_ACTION ITEM:_ Below are the records; count how many of their lines hold the string "induction" and give the number alone.
==== SUPPLIED INFORMATION ====
-- pv_equiv track=rewrite | github.com/gabrielbsrj/rebeka | agent/vps/sync_server.py | _infer_growth_target_from_values
-- ===== SOURCE A (Python) =====
-- from typing import List, Dict, Any, Callable, Optional
--
-- def _infer_growth_target_from_values(values: Optional[List[str]]) -> Optional[Dict[str, Any]]:
--     if not values:
--         return None
--     values_set = {str(v).strip().lower() for v in values if v}
--     if {"controle", "responsabilidade"} & values_set:
--         return {
--             "domain": "finance",
--             "current_state_declared": "pressao por controle financeiro",
--             "desired_future_state": "rotina financeira previsivel e automatizada",
--         }
--     if {"confiabilidade", "reputacao"} & values_set:
--         return {
--             "domain": "growth",
--             "current_state_declared": "carga de prazos e entregas",
--             "desired_future_state": "execucao consistente com previsibilidade",
--         }
--     if {"cuidado", "bem_estar"} & values_set:
--         return {
--             "domain": "user",
--             "current_state_declared": "energia emocional sob demanda",
--             "desired_future_state": "rotina com mais estabilidade e recuperacao",
--         }
--     return None
-- ===== SOURCE B (Python) =====
-- from typing import List, Dict, Any, Optional
--
-- # keyword -> priority of the branch it triggers (lower = higher priority)
-- _PRIORITY = {
--     "controle": 0, "responsabilidade": 0,
--     "confiabilidade": 1, "reputacao": 1,
--     "cuidado": 2, "bem_estar": 2,
-- }
--
-- # priority -> growth-target dict
-- _RESULTS = {
--     0: {
--         "domain": "finance",
--         "current_state_declared": "pressao por controle financeiro",
--         "desired_future_state": "rotina financeira previsivel e automatizada",
--     },
--     1: {
--         "domain": "growth",
--         "current_state_declared": "carga de prazos e entregas",
--         "desired_future_state": "execucao consistente com previsibilidade",
--     },
--     2: {
--         "domain": "user",
--         "current_state_declared": "energia emocional sob demanda",
--         "desired_future_state": "rotina com mais estabilidade e recuperacao",
--     },
-- }
--
-- def _infer_growth_target_from_values(values: Optional[List[str]]) -> Optional[Dict[str, Any]]:
--     # Single pass over the raw values: normalize each one, look up the branch
--     # it would trigger, and keep the best (lowest) priority seen.  No set is
--     # built and no keyword group is scanned.
--     best = None
--     for v in values or []:
--         if not v:
--             continue
--         p = _PRIORITY.get(str(v).strip().lower())
--         if p is not None and (best is None or p < best):
--             best = p
--     return None if best is None else _RESULTS.get(best)
-- ===== Notes on version B (the rewrite author's own statement) =====
-- stated objective: alternative
-- what changed: Instead of building a normalized value set and intersecting it with three keyword groups in an if-chain, B makes a single pass over the raw values, looks each normalized value up in a keyword->priority dict, keeps the minimum priority seen, and maps that priority to its result dict.
import Mathlib
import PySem

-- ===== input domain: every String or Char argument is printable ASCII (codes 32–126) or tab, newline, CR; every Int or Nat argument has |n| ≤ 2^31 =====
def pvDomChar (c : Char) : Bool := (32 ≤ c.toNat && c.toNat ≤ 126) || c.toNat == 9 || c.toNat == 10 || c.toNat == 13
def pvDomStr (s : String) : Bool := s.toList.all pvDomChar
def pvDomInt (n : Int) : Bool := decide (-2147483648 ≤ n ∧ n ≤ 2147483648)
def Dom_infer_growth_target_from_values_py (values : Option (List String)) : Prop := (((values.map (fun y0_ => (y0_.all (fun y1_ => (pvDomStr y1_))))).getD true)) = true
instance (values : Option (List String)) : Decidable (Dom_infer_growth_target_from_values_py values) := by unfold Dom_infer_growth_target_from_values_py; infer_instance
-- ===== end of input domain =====

-- B replaces A's normalized-set + three keyword-group intersections by a single pass over the raw
-- values that keeps the minimum branch priority via a keyword->priority dict (alternative decomposition).

-- ===== PORT A =====
def infer_growth_target_from_values_py (values : Option (List String)) : Option (List (String × String)) :=
  match values with
  | none => none
  | some vs =>
    if vs = [] then none
    else
      let values_set : PySem.Set String :=
        PySem.Set.ofList ((vs.filter (fun v => v ≠ "")).map (fun v => PySem.Str.lower (PySem.Str.strip v)))
      if PySem.Set.inter (PySem.Set.ofList ["controle", "responsabilidade"]) values_set ≠ [] then
        some [("domain", "finance"),
              ("current_state_declared", "pressao por controle financeiro"),
              ("desired_future_state", "rotina financeira previsivel e automatizada")]
      else if PySem.Set.inter (PySem.Set.ofList ["confiabilidade", "reputacao"]) values_set ≠ [] then
        some [("domain", "growth"),
              ("current_state_declared", "carga de prazos e entregas"),
              ("desired_future_state", "execucao consistente com previsibilidade")]
      else if PySem.Set.inter (PySem.Set.ofList ["cuidado", "bem_estar"]) values_set ≠ [] then
        some [("domain", "user"),
              ("current_state_declared", "energia emocional sob demanda"),
              ("desired_future_state", "rotina com mais estabilidade e recuperacao")]
      else none

-- ===== PORT B =====
-- _PRIORITY: keyword -> priority of the branch it triggers
def prioDict : PySem.Dict String Int :=
  PySem.Dict.ofList
    [("controle", 0), ("responsabilidade", 0),
     ("confiabilidade", 1), ("reputacao", 1),
     ("cuidado", 2), ("bem_estar", 2)]

-- _RESULTS: priority -> growth-target dict
def resultsDict : PySem.Dict Int (List (String × String)) :=
  PySem.Dict.ofList
    [(0, [("domain", "finance"),
          ("current_state_declared", "pressao por controle financeiro"),
          ("desired_future_state", "rotina financeira previsivel e automatizada")]),
     (1, [("domain", "growth"),
          ("current_state_declared", "carga de prazos e entregas"),
          ("desired_future_state", "execucao consistente com previsibilidade")]),
     (2, [("domain", "user"),
          ("current_state_declared", "energia emocional sob demanda"),
          ("desired_future_state", "rotina com mais estabilidade e recuperacao")])]

-- one iteration of B's loop body (continue on falsy v; keep the lower priority)
def bStep (best : Option Int) (v : String) : Option Int :=
  if v = "" then best
  else
    match PySem.Dict.get? prioDict (PySem.Str.lower (PySem.Str.strip v)) with
    | none => best
    | some p =>
      match best with
      | none => some p
      | some b => if p < b then some p else some b

def infer_growth_target_from_values_py_alt (values : Option (List String)) : Option (List (String × String)) :=
  let best := (values.getD []).foldl bStep none
  match best with
  | none => none
  | some b => PySem.Dict.get? resultsDict b

-- ===== PRECONDITION & SPEC =====
def Spec_infer_growth_target_from_values_py (values : Option (List String)) (out : Option (List (String × String))) : Prop := out = infer_growth_target_from_values_py_alt values
instance (values : Option (List String)) (out : Option (List (String × String))) : Decidable (Spec_infer_growth_target_from_values_py values out) := by unfold Spec_infer_growth_target_from_values_py; infer_instance

-- ===== CLAIM (what is proved, stated in full; the proofs are below) =====
def Claim_equal_infer_growth_target_from_values_py : Prop := ∀ (values : Option (List String)), Dom_infer_growth_target_from_values_py values → Spec_infer_growth_target_from_values_py values (infer_growth_target_from_values_py values)

-- ===== LEMMAS AND PROOFS =====

-- normalization used by both programs
def pvNorm (v : String) : String := PySem.Str.lower (PySem.Str.strip v)

-- "some value triggers branch i"
def pvHit (vs : List String) (i : Int) : Bool :=
  vs.any (fun v => !(v == "") && (PySem.Dict.get? prioDict (pvNorm v) == some i))

-- min on Option Int (none = +inf)
def pvMinO (x y : Option Int) : Option Int :=
  match x, y with
  | none, y => y
  | x, none => x
  | some a, some b => some (min a b)

theorem prio_mk : prioDict = PySem.Dict.mk
    [("controle", 0), ("responsabilidade", 0),
     ("confiabilidade", 1), ("reputacao", 1),
     ("cuidado", 2), ("bem_estar", 2)] := by rfl

theorem bStep_eq_minO (acc : Option Int) (v : String) :
    bStep acc v = pvMinO acc (bStep none v) := by
  unfold bStep
  by_cases h : v = ""
  · rw [if_pos h, if_pos h]; cases acc <;> rfl
  · rw [if_neg h, if_neg h]
    cases PySem.Dict.get? prioDict (PySem.Str.lower (PySem.Str.strip v)) with
    | none => cases acc <;> rfl
    | some p => cases acc with
      | none => rfl
      | some b => simp only [pvMinO, min_def]; split_ifs <;> (try rfl) <;> (exfalso; omega)

theorem pvMinO_assoc (x y z : Option Int) : pvMinO (pvMinO x y) z = pvMinO x (pvMinO y z) := by
  cases x <;> cases y <;> cases z <;> simp [pvMinO, min_assoc]

theorem foldl_bStep_acc (vs : List String) (acc : Option Int) :
    vs.foldl bStep acc = pvMinO acc (vs.foldl bStep none) := by
  induction vs generalizing acc with
  | nil => cases acc <;> rfl
  | cons v vs ih =>
    simp only [List.foldl_cons]
    rw [ih (bStep acc v), ih (bStep none v), bStep_eq_minO acc v, pvMinO_assoc]

-- possible values of a priority lookup
theorem prio_cases (k : String) :
    PySem.Dict.get? prioDict k = none ∨ PySem.Dict.get? prioDict k = some 0 ∨
    PySem.Dict.get? prioDict k = some 1 ∨ PySem.Dict.get? prioDict k = some 2 := by
  rw [prio_mk]
  simp only [PySem.Dict.get?_mk_cons, beq_iff_eq]
  split_ifs <;> simp [PySem.Dict.get?]

-- B's fold computes the first-hit branch
theorem opt_match_id (o : Option Int) :
    (match o with | none => (none : Option Int) | some p => some p) = o := by
  cases o <;> rfl

theorem foldl_bStep_char (vs : List String) :
    vs.foldl bStep none =
      (if pvHit vs 0 then some 0 else if pvHit vs 1 then some 1
       else if pvHit vs 2 then some 2 else none) := by
  induction vs with
  | nil => rfl
  | cons v vs ih =>
    simp only [List.foldl_cons]
    rw [foldl_bStep_acc vs (bStep none v), ih]
    by_cases hv : v = ""
    · have hs : bStep none v = none := by rw [bStep, if_pos hv]
      have h0 : ∀ i, pvHit (v :: vs) i = pvHit vs i := fun i => by
        simp [pvHit, List.any_cons, hv]
      simp only [hs, h0]
      rfl
    · have hs : bStep none v = PySem.Dict.get? prioDict (pvNorm v) := by
        unfold bStep pvNorm
        rw [if_neg hv]
        generalize PySem.Dict.get? prioDict (PySem.Str.lower (PySem.Str.strip v)) = o
        exact opt_match_id o
      have hbv : (v == "") = false := by simp [hv]
      have h0 : ∀ i, pvHit (v :: vs) i =
          ((PySem.Dict.get? prioDict (pvNorm v) == some i) || pvHit vs i) := fun i => by
        simp [pvHit, List.any_cons, hbv]
      rcases prio_cases (pvNorm v) with h | h | h | h <;>
        simp only [hs, h0, h] <;>
        by_cases hb0 : pvHit vs 0 = true <;> by_cases hb1 : pvHit vs 1 = true <;>
        by_cases hb2 : pvHit vs 2 = true <;>
        simp_all [pvMinO]

-- A's branch test equals pvHit
theorem inter_eq_hit (vs : List String) (grp : List String) (i : Int)
    (hg : ∀ k, k ∈ grp ↔ PySem.Dict.get? prioDict k = some i) :
    (PySem.Set.inter (PySem.Set.ofList grp)
        (PySem.Set.ofList ((vs.filter (fun v => v ≠ "")).map pvNorm)) ≠ []) ↔
      pvHit vs i = true := by
  constructor
  · intro hne
    obtain ⟨y, hy⟩ := List.exists_mem_of_ne_nil _ hne
    rw [PySem.Set.mem_inter] at hy
    obtain ⟨hy1, hy2⟩ := hy
    rw [PySem.Set.mem_ofList] at hy1 hy2
    simp only [List.mem_map, List.mem_filter] at hy2
    obtain ⟨v, ⟨hv, hne'⟩, hnorm⟩ := hy2
    simp only [pvHit, List.any_eq_true]
    refine ⟨v, hv, ?_⟩
    have := (hg y).mp hy1
    simp only [Bool.and_eq_true, beq_iff_eq]
    exact ⟨by simpa using hne', by rw [hnorm]; exact this⟩
  · intro hh
    simp only [pvHit, List.any_eq_true, Bool.and_eq_true, beq_iff_eq] at hh
    obtain ⟨v, hv, hne', hlook⟩ := hh
    apply List.ne_nil_of_mem (a := pvNorm v)
    rw [PySem.Set.mem_inter, PySem.Set.mem_ofList, PySem.Set.mem_ofList]
    refine ⟨(hg (pvNorm v)).mpr hlook, ?_⟩
    simp only [List.mem_map, List.mem_filter]
    exact ⟨v, ⟨hv, by simpa using hne'⟩, rfl⟩

theorem grp0 (k : String) : k ∈ (["controle", "responsabilidade"] : List String) ↔ PySem.Dict.get? prioDict k = some 0 := by
  constructor
  · intro h
    rcases List.mem_cons.mp h with rfl | h
    · decide
    · rcases List.mem_cons.mp h with rfl | h
      · decide
      · simp at h
  · intro h
    rw [prio_mk] at h
    simp only [PySem.Dict.get?_mk_cons, beq_iff_eq] at h
    split_ifs at h with h1 h2 h3 h4 h5 h6 <;> subst_vars <;>
      first
      | decide
      | exact absurd h (by decide)
      | simp [PySem.Dict.get?] at h

theorem grp1 (k : String) : k ∈ (["confiabilidade", "reputacao"] : List String) ↔ PySem.Dict.get? prioDict k = some 1 := by
  constructor
  · intro h
    rcases List.mem_cons.mp h with rfl | h
    · decide
    · rcases List.mem_cons.mp h with rfl | h
      · decide
      · simp at h
  · intro h
    rw [prio_mk] at h
    simp only [PySem.Dict.get?_mk_cons, beq_iff_eq] at h
    split_ifs at h with h1 h2 h3 h4 h5 h6 <;> subst_vars <;>
      first
      | decide
      | exact absurd h (by decide)
      | simp [PySem.Dict.get?] at h

theorem grp2 (k : String) : k ∈ (["cuidado", "bem_estar"] : List String) ↔ PySem.Dict.get? prioDict k = some 2 := by
  constructor
  · intro h
    rcases List.mem_cons.mp h with rfl | h
    · decide
    · rcases List.mem_cons.mp h with rfl | h
      · decide
      · simp at h
  · intro h
    rw [prio_mk] at h
    simp only [PySem.Dict.get?_mk_cons, beq_iff_eq] at h
    split_ifs at h with h1 h2 h3 h4 h5 h6 <;> subst_vars <;>
      first
      | decide
      | exact absurd h (by decide)
      | simp [PySem.Dict.get?] at h

-- ===== VERDICT (by name: the statement is the Claim_ definition above) =====
theorem infer_growth_target_from_values_py_spec : Claim_equal_infer_growth_target_from_values_py := by
  intro values _
  unfold Spec_infer_growth_target_from_values_py
  cases values with
  | none => rfl
  | some vs =>
    unfold infer_growth_target_from_values_py infer_growth_target_from_values_py_alt
    simp only [Option.getD_some]
    rw [show (fun v => PySem.Str.lower (PySem.Str.strip v)) = pvNorm from rfl,
      foldl_bStep_char vs]
    by_cases hnil : vs = []
    · subst hnil; rfl
    · simp only [hnil, if_false]
      by_cases h0 : pvHit vs 0 = true
      · rw [if_pos ((inter_eq_hit vs _ 0 grp0).mpr h0)]
        simp [h0]; rfl
      · rw [if_neg (fun h => h0 ((inter_eq_hit vs _ 0 grp0).mp h))]
        rw [Bool.not_eq_true] at h0
        by_cases h1 : pvHit vs 1 = true
        · rw [if_pos ((inter_eq_hit vs _ 1 grp1).mpr h1)]
          simp [h0, h1]; rfl
        · rw [if_neg (fun h => h1 ((inter_eq_hit vs _ 1 grp1).mp h))]
          rw [Bool.not_eq_true] at h1
          by_cases h2 : pvHit vs 2 = true
          · rw [if_pos ((inter_eq_hit vs _ 2 grp2).mpr h2)]
            simp [h0, h1, h2]; rfl
          · rw [if_neg (fun h => h2 ((inter_eq_hit vs _ 2 grp2).mp h))]
            rw [Bool.not_eq_true] at h2
            simp [h0, h1, h2]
====
_RESULT OF THIS EXERCISE:_ 2